Exploring Radiative Forcing from Pliocene Boundary Conditions and CO2

Past climate states hold valuable insights into future climate change. Among those states, mid-Pliocene (3.3 - 3.0 Ma) is often studied as an important analog to near future climate change following an intermediate warming pathway. This time interval featured topography and geography like present-day, yet with retreated polar ice sheets and expanded boreal forests, potentially reflecting equilibrium earth system responses to CO₂ forcing at a centennial to millennial time scale.  

Despite the prolific research on Pliocene climate, little is known about the amount of radiative forcing, especially from changing boundary conditions, that drives the Pliocene climate. Existing constraints mainly focused on well-mixed greenhouse gases and aerosols. Here, we applied the methodology commonly used to quantify radiative forcing of future climate and its sources to constrain radiative forcing of the mid-Pliocene climate using three generations of Community Earth System Models (CCSM4, CESM1.2, and CESM2).   
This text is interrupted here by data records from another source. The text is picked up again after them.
-- ---------- feasibility = one-step coverage ----------

theorem pv_feas_iff (adj : List (List Int)) (chosen : List Int) (k : Int)
    (hn : 0 < adj.length)
    (valid : ∀ row ∈ adj, ∀ w ∈ row, 0 ≤ w ∧ w < (adj.length : Int))
    (hb : ∀ x ∈ chosen, 0 ≤ x ∧ x < (adj.length : Int))
    (hnd : chosen.Nodup) (hlen : (chosen.length : Int) = k) :
    (pv_is_feasible_multicenter adj
        (chosen.foldl (fun cfg v => PySem.List.pySetD cfg v 1) (List.replicate adj.length 0)) k 1
      = true)
      ↔ ∀ j : Nat, j < adj.length → pvCov adj chosen j := by
  set n := adj.length with hn'
  set config := chosen.foldl (fun cfg v => PySem.List.pySetD cfg v 1)
    (List.replicate n (0 : Int)) with hconfig
  have hbn : ∀ y ∈ chosen, 0 ≤ y ∧ y < (n : Int) := hb
  have hcfg : ∀ j : Nat, config.getD j 0 = if (j : Int) ∈ chosen then 1 else 0 := by
    intro j; rw [hconfig]; exact pvConfig_getD chosen n j hbn
  have hsum : config.sum = k := by
    rw [hconfig, pvConfig_sum chosen n hnd hbn, hlen]
  -- the initial state
  obtain ⟨hlen0, hget0, hq0⟩ := pv_init_spec config (List.range n) (List.replicate n (-1), [])
    (by intro v hv; simp only [List.length_replicate]; exact List.mem_range.mp hv)
  set st0 := (List.range n).foldl (fun (st : List Int × List Nat) (v : Nat) =>
      if PySem.List.pyGetD config (v : Int) 0 = 1 then (st.1.set v 0, st.2 ++ [v]) else st)
    (List.replicate n (-1), []) with hst0
  simp only [List.length_replicate] at hlen0
  have hrep : ∀ j : Nat, (List.replicate n (-1 : Int)).getD j 0 = if j < n then -1 else 0 := by
    intro j
    by_cases h : j < n
    · simp [List.getD_eq_getElem?_getD, List.getElem?_replicate, h]
    · rw [List.getD_eq_default _ _ (by simpa using Nat.le_of_not_lt h), if_neg h]
  have hget0' : ∀ j : Nat, j < n → st0.1.getD j 0 = if (j : Int) ∈ chosen then 0 else -1 := by
    intro j hj
    rw [hget0 j, hrep j, hcfg j]
    by_cases h : (j : Int) ∈ chosen
    · simp [h, List.mem_range.mpr hj]
    · simp [h, hj]
  have hq0' : st0.2 = (List.range n).filter (fun v => config.getD v 0 = 1) := by
    simpa using hq0
  have hq0mem : ∀ x : Nat, x ∈ st0.2 ↔ (x < n ∧ (x : Int) ∈ chosen) := by
    intro x
    rw [hq0', List.mem_filter, List.mem_range]
    constructor
    · rintro ⟨h1, h2⟩
      refine ⟨h1, ?_⟩
      have := hcfg x
      rw [of_decide_eq_true h2] at this
      by_contra hx
      rw [if_neg hx] at this
      omega
    · rintro ⟨h1, h2⟩
      refine ⟨h1, decide_eq_true ?_⟩
      rw [hcfg x, if_pos h2]
  -- the fuel suffices: |queue| + #missing = n
  have heta : ∀ fuel : Nat, pvBfsRun adj fuel st0 = pvBfsRun adj fuel (st0.1, st0.2) := by
    intro fuel; rw [Prod.mk.eta]
  have hmu0 : pvMu st0.1 st0.2 = n := by
    have hst1 : st0.1 = (List.range n).map
        (fun j => if config.getD j 0 = 1 then (0 : Int) else -1) := by
      refine pv_eq_of_getD _ _ (by simp [hlen0]) ?_
      intro j hj
      rw [hlen0] at hj
      rw [hget0' j hj]
      rw [List.getD_eq_getElem _ _ (by simpa using hj), List.getElem_map, List.getElem_range]
      rw [hcfg j]
      by_cases h : (j : Int) ∈ chosen <;> simp [h]
    simp only [pvMu, hq0', hst1, List.countP_map]
    rw [← List.countP_eq_length_filter]
    have hcongr : ∀ j ∈ List.range n,
        (((fun d => decide (d = -1)) ∘ fun j => if config.getD j 0 = 1 then (0 : Int) else -1) j
          = true)
          ↔ ((!(decide (config.getD j 0 = 1))) = true) := by
      intro j _
      by_cases h : config.getD j 0 = 1 <;> simp [h]
    rw [List.countP_congr hcongr]
    have hsp := pv_countP_split (List.range n) (fun v => decide (config.getD v 0 = 1))
    simp only [List.length_range] at hsp
    omega
  -- invariants at the initial state
  have hP1 : pvP1 adj chosen st0.1 := by
    refine ⟨by rw [hlen0], ?_, ?_, ?_⟩
    · intro j hj
      rw [hget0' j hj]
      by_cases h : (j : Int) ∈ chosen <;> simp [h]
    · intro j hj hz
      rw [hget0' j hj] at hz
      by_cases h : (j : Int) ∈ chosen
      · exact h
      · rw [if_neg h] at hz; omega
    · intro j hj ho
      rw [hget0' j hj] at ho
      by_cases h : (j : Int) ∈ chosen
      · rw [if_pos h] at ho; exact absurd ho (by decide)
      · rw [if_neg h] at ho; exact absurd ho (by decide)
  have hQ1 : pvQ1 adj st0.1 st0.2 := by
    intro x hx
    obtain ⟨h1, h2⟩ := (hq0mem x).mp hx
    exact ⟨h1, by rw [hget0' x h1, if_pos h2]⟩
  -- now unfold A's feasibility test
  rw [pv_is_feasible_multicenter]
  rw [if_neg (by rw [hsum]; simp)]
  rw [pv_shortest_distances]
  simp only [← hst0, ← hn']
  set d := pvBfsRun adj n st0 with hd
  constructor
  · -- feasible → covered
    intro hfeas
    have hP1d : pvP1 adj chosen d := by
      rw [hd, heta n]
      exact pvP1_run adj chosen n st0.1 st0.2 hP1 hQ1
    obtain ⟨hdl, hdm1, hd0, hd1⟩ := hP1d
    by_cases hany : d.any (fun x => x = -1)
    · rw [if_pos hany] at hfeas; simp at hfeas
    · rw [if_neg hany] at hfeas
      have hnone : ∀ x ∈ d, x ≠ -1 := by
        intro x hx
        have := List.any_eq_false.mp (Bool.not_eq_true _ ▸ hany) x hx
        simpa using this
      rcases hdd : d with _ | ⟨d0, ds⟩
      · exfalso; rw [hdd] at hdl; simp at hdl; omega
      · rw [hdd] at hfeas
        have hmax : ds.foldl max d0 ≤ 1 := by
          simpa using hfeas
        have hled : ∀ x ∈ d, x ≤ 1 := by
          intro x hx
          rw [hdd] at hx
          rcases List.mem_cons.mp hx with hx0 | hx'
          · rw [hx0]; exact le_trans (PySem.List.le_foldl_max ds d0).1 hmax
          · exact le_trans ((PySem.List.le_foldl_max ds d0).2 x hx') hmax
        intro j hj
        have hjd : j < d.length := by omega
        have hval : d.getD j 0 = d[j] := List.getD_eq_getElem _ _ hjd
        have hmem : d[j] ∈ d := List.getElem_mem _
        have hne : d[j] ≠ -1 := hnone _ hmem
        have hle : d[j] ≤ 1 := hled _ hmem
        have hge : -1 ≤ d.getD j 0 := hdm1 j hj
        rw [hval] at hge
        have hcase : d[j] = 0 ∨ d[j] = 1 := by omega
        rcases hcase with h | h
        · exact Or.inl (hd0 j hj (by rw [hval]; exact h))
        · exact Or.inr (hd1 j hj (by rw [hval]; exact h))
  · -- covered → feasible
    intro hcov
    have hP2 : pvP2 adj chosen st0.1 st0.2 := by
      refine ⟨by rw [hlen0], ?_, ?_, hQ1, ?_, ?_⟩
      · intro j hj hjc
        rw [hget0' j hj, if_pos hjc]
      · intro j hj
        rw [hget0' j hj]
        by_cases h : (j : Int) ∈ chosen <;> simp [h]
      · refine List.pairwise_of_forall_mem_list ?_
        intro a ha b hb'
        obtain ⟨ha1, ha2⟩ := (hq0mem a).mp ha
        obtain ⟨hb1, hb2⟩ := (hq0mem b).mp hb'
        rw [hget0' a ha1, if_pos ha2, hget0' b hb1, if_pos hb2]
      · intro c hc hcc
        exact Or.inl ((hq0mem c).mpr ⟨hc, hcc⟩)
    have hP2d : pvP2 adj chosen d [] := by
      rw [hd, heta n]
      exact pvP2_run adj chosen valid hcov n st0.1 st0.2 (by omega) hP2
    obtain ⟨hdl, hdsel, hd01, _, _, hdproc⟩ := hP2d
    have hall : ∀ j : Nat, j < n → 0 ≤ d.getD j 0 ∧ d.getD j 0 ≤ 1 := by
      intro j hj
      have hne : d.getD j 0 ≠ -1 := by
        rcases hcov j hj with hjc | ⟨u', hu'n, hsel', hmem⟩
        · rw [hdsel j hj hjc]; omega
        · rcases hdproc u' hu'n hsel' with h | h
          · simp at h
          · have := h (j : Int) hmem
            simpa using this
      rcases hd01 j hj with h | h
      · exact absurd h hne
      · exact h
    have hany : d.any (fun x => x = -1) = false := by
      rw [List.any_eq_false]
      intro x hx
      obtain ⟨j, hjd, hjx⟩ := List.mem_iff_getElem.mp hx
      have := hall j (by omega)
      rw [List.getD_eq_getElem _ _ hjd, hjx] at this
      simp; omega
    rw [if_neg (by rw [hany]; simp)]
    rcases hdd : d with _ | ⟨d0, ds⟩
    · exfalso
      rw [hdd] at hdl
      simp at hdl
      omega
    · have hdl' : d.length = adj.length := hdl
      have hmax : ds.foldl max d0 ≤ 1 := by
        rcases PySem.List.foldl_max_mem ds d0 with h | h
        · have h00 : d.getD 0 0 = d0 := by rw [hdd]; rfl
          have h0n := hall 0 hn
          rw [h00] at h0n
          rw [h]
          exact h0n.2
        · have hmem : ds.foldl max d0 ∈ d := by rw [hdd]; exact List.mem_cons_of_mem _ h
          obtain ⟨j, hjd, hjx⟩ := List.mem_iff_getElem.mp hmem
          have := hall j (by omega)
          rw [List.getD_eq_getElem _ _ hjd, hjx] at this
          exact this.2
      simpa using hmax

theorem pv_dom_iff (adj : List (List Int)) (chosen : List Int)
    (valid : ∀ row ∈ adj, ∀ w ∈ row, 0 ≤ w ∧ w < (adj.length : Int))
    (hb : ∀ x ∈ chosen, 0 ≤ x ∧ x < (adj.length : Int)) :
    (pv_is_dominating_set adj
        (chosen.foldl (fun cfg v => PySem.List.pySetD cfg v 1) (List.replicate adj.length 0))
      = true)
      ↔ ∀ j : Nat, j < adj.length → ((j : Int) ∈ chosen ∨ ∃ u ∈ adj.getD j [], u ∈ chosen) := by
  set n := adj.length with hn'
  have hcfg : ∀ j : Nat, (chosen.foldl (fun cfg v => PySem.List.pySetD cfg v 1)
      (List.replicate n (0 : Int))).getD j 0 = if (j : Int) ∈ chosen then 1 else 0 :=
    fun j => pvConfig_getD chosen n j hb
  rw [pv_is_dominating_set, List.all_eq_true]
  constructor
  · intro h j hj
    have hjm : (j : Int) ∈ PySem.List.pyRange 0 (n : Int) 1 := by
      rw [PySem.List.mem_pyRange_one]; omega
    have := h _ hjm
    by_cases hjc : (j : Int) ∈ chosen
    · exact Or.inl hjc
    · right
      rw [if_neg (by
          rw [PySem.List.pyGetD_of_nonneg _ _ (by omega : (0:Int) ≤ (j:Int))]
          simp only [Int.toNat_natCast]
          rw [hcfg j, if_neg hjc]
          omega)] at this
      rw [List.any_eq_true] at this
      obtain ⟨u, hu, hcu⟩ := this
      rw [PySem.List.pyGetD_of_nonneg _ _ (by omega : (0:Int) ≤ (j:Int))] at hu
      simp only [Int.toNat_natCast] at hu
      refine ⟨u, hu, ?_⟩
      obtain ⟨hu0, hul⟩ := valid _ (by
        rw [List.getD_eq_getElem _ _ (by omega : j < adj.length)]
        exact List.getElem_mem _) u hu
      have := of_decide_eq_true hcu
      rw [PySem.List.pyGetD_of_nonneg _ _ hu0, hcfg u.toNat] at this
      by_contra hx
      rw [if_neg (by rwa [Int.toNat_of_nonneg hu0])] at this
      omega
  · intro h v hv
    rw [PySem.List.mem_pyRange_one] at hv
    have hvt : v.toNat < n := by omega
    split_ifs with hsel
    · rfl
    · rcases h v.toNat hvt with hjc | ⟨u, hu, hcu⟩
      · exact absurd (by
          rw [PySem.List.pyGetD_of_nonneg _ _ hv.1, hcfg v.toNat, if_pos hjc]) hsel
      · rw [List.any_eq_true]
        refine ⟨u, ?_, ?_⟩
        · rw [PySem.List.pyGetD_of_nonneg _ _ hv.1]
          exact hu
        · obtain ⟨hu0, hul⟩ := valid _ (by
            rw [List.getD_eq_getElem _ _ hvt]
            exact List.getElem_mem _) u hu
          refine decide_eq_true ?_
          rw [PySem.List.pyGetD_of_nonneg _ _ hu0, hcfg u.toNat,
            if_pos (by rwa [Int.toNat_of_nonneg hu0])]

theorem pv_B_iff (adj : List (List Int)) (chosen : List Int) :
    (((PySem.List.pyRange 0 (adj.length : Int) 1).all (fun v =>
        PySem.Set.contains (PySem.Set.ofList chosen) v
          || (PySem.List.pyGetD adj v []).any (fun u =>
                PySem.Set.contains (PySem.Set.ofList chosen) u))) = true)
      ↔ ∀ j : Nat, j < adj.length → ((j : Int) ∈ chosen ∨ ∃ u ∈ adj.getD j [], u ∈ chosen) := by
  rw [List.all_eq_true]
  constructor
  · intro h j hj
    have hjm : (j : Int) ∈ PySem.List.pyRange 0 (adj.length : Int) 1 := by
      rw [PySem.List.mem_pyRange_one]; omega
    have := h _ hjm
    rw [Bool.or_eq_true, List.any_eq_true] at this
    rcases this with h1 | ⟨u, hu, hcu⟩
    · left
      have : (j : Int) ∈ PySem.Set.ofList chosen := by
        simpa [PySem.Set.contains] using h1
      simpa [PySem.Set.mem_ofList] using this
    · right
      rw [PySem.List.pyGetD_of_nonneg _ _ (by omega : (0:Int) ≤ (j:Int))] at hu
      simp only [Int.toNat_natCast] at hu
      refine ⟨u, hu, ?_⟩
      have : u ∈ PySem.Set.ofList chosen := by
        simpa [PySem.Set.contains] using hcu
      simpa [PySem.Set.mem_ofList] using this
  · intro h v hv
    rw [PySem.List.mem_pyRange_one] at hv
    have hvt : v.toNat < adj.length := by omega
    rw [Bool.or_eq_true, List.any_eq_true]
    rcases h v.toNat hvt with hjc | ⟨u, hu, hcu⟩
    · left
      simp only [PySem.Set.contains]
      rw [Int.toNat_of_nonneg hv.1] at hjc
      simp [PySem.Set.mem_ofList, hjc]
    · right
      refine ⟨u, ?_, ?_⟩
      · rw [PySem.List.pyGetD_of_nonneg _ _ hv.1]
        exact hu
      · simp only [PySem.Set.contains]
        simp [PySem.Set.mem_ofList, hcu]

theorem pv_cov_iff_out (adj : List (List Int)) (chosen : List Int) (j : Nat)
    (hj : j < adj.length)
    (valid : ∀ row ∈ adj, ∀ w ∈ row, 0 ≤ w ∧ w < (adj.length : Int))
    (sym : ∀ v : Nat, v < adj.length → ∀ w ∈ adj.getD v [], (v : Int) ∈ adj.getD w.toNat []) :
    pvCov adj chosen j ↔ ((j : Int) ∈ chosen ∨ ∃ u ∈ adj.getD j [], u ∈ chosen) := by
  constructor
  · rintro (h | ⟨u, hu, hcu, hmem⟩)
    · exact Or.inl h
    · right
      have := sym u hu (j : Int) hmem
      simp only [Int.toNat_natCast] at this
      exact ⟨(u : Int), this, hcu⟩
  · rintro (h | ⟨u, humem, hcu⟩)
    · exact Or.inl h
    · obtain ⟨hu0, hul⟩ := valid _ (by
        rw [List.getD_eq_getElem _ _ hj]
        exact List.getElem_mem _) u humem
      have := sym j hj u humem
      right
      exact ⟨u.toNat, by omega, by rwa [Int.toNat_of_nonneg hu0], this⟩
To calculate ERF, the difference in net top of the atmosphere radiative fluxes is computed between a pre-industrial control and a mid-Pliocene simulation. Both are carried out with prescribed pre-industrial sea surface temperature. The three mid-Pliocene simulations separately feature a 400 ppm CO₂ (the level of mid-Pliocene), mid-Pliocene geography and topography, and mid-Pliocene ice and vegetation. Changing atmospheric temperature, water vapor, surface albedo, and clear vs total sky radiative fluxes are further extracted from these simulations to calculate radiative adjustments with published radiative kernels for CESM.  
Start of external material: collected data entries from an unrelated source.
-- pv_equiv track=rewrite | github.com/Al-Zhukov/yandex_algorithm_2 | 7B/7B_D.py | solution
-- ===== SOURCE A (Python) =====
-- def solution(n, m, kittens, left, right):
--     points = [None] * (2 * n + m)
--     for i in range(n):
--         points[2 * i] = (left[i], '1_left', i)
--         points[2 * i + 1] = (right[i], '3_right', i)
--     for i in range(m):
--         points[2 * n + i] = (kittens[i], '2_kitten')
--     points.sort()
--
--     results = [0] * m
--     kitten_counter = 0
--     for i in range(2 * n + m):
--         if points[i][1] == '1_left':
--             results[points[i][2]] -= kitten_counter
--         elif points[i][1] == '3_right':
--             results[points[i][2]] += kitten_counter
--         elif points[i][1] == '2_kitten':
--             kitten_counter += 1
--     return results
-- ===== SOURCE B (Python) =====
-- def _bisect(ks, x, strict):
--     # On sorted ks: index of the first element > x (strict=False) or >= x (strict=True),
--     # i.e. the number of elements <= x (resp. < x), by binary search.
--     lo, hi = 0, len(ks)
--     while lo < hi:
--         mid = (lo + hi) // 2
--         if (ks[mid] < x) if strict else (ks[mid] <= x):
--             lo = mid + 1
--         else:
--             hi = mid
--     return lo
--
--
-- def solution(n, m, kittens, left, right):
--     # Sort a copy of the first m kittens once, then answer each interval by two binary
--     # searches: results[i] = #{kittens <= right[i]} - #{kittens < left[i]} (inclusive ends).
--     # Like A, this raises IndexError when n > m (results[i] with i >= m) or when the
--     # lists are shorter than n/m require.
--     ks = sorted(kittens[:m])
--     results = [0] * m
--     for i in range(n):
--         results[i] = _bisect(ks, right[i], False) - _bisect(ks, left[i], True)
--     return results
-- ===== Notes on version B (the rewrite author's own statement) =====
-- stated objective: alternative
-- what changed: Replaces A's build-event-list/sort/sweep-with-running-counter pass by sorting a copy of the first m kittens once and answering each interval with two hand-rolled binary searches (results[i] = #{kittens <= right[i]} - #{kittens < left[i]}); Pre_ excludes only inputs where A raises (notably n > m, where A's sweep always executes results[i] for some i >= m and raises IndexError; B raises the same way there).
import Mathlib
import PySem

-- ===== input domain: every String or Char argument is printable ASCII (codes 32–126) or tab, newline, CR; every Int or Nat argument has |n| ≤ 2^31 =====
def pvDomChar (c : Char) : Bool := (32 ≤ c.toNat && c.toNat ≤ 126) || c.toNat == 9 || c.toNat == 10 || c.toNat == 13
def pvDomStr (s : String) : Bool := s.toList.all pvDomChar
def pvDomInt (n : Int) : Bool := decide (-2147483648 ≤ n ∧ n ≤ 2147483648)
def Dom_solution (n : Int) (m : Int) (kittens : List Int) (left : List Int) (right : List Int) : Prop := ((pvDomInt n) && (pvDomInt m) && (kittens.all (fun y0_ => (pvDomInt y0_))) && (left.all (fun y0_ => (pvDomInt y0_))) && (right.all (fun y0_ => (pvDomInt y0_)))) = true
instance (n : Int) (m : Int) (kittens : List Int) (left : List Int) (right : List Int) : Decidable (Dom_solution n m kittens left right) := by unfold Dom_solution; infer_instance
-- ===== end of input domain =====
In our preliminary results with CESM1.2, we found that ERF is 1.754 W m^-2 for CO₂ forcings, 1.143 W m^-2 for vegetation and ice sheet forcing, and -0.339 W m^-2 for geographic and topographic forcing. Further, ERF from boundary condition changes mostly arises from changing surface albedo with 1.626 W m^-2 for vegetation and ice sheet changes and –0.54 W m^-2 for geographic and topographic changes respectively. Radiative adjustments from water vapor responses tend to amplify the instantaneous forcing with the most profound effect induced by vegetation and ice sheet changes. These results underscore the importance of constraining radiative forcing from changes in boundary conditions, which is potentially key to understanding drivers of past climate warmth and inter-model spread in simulated past climate states.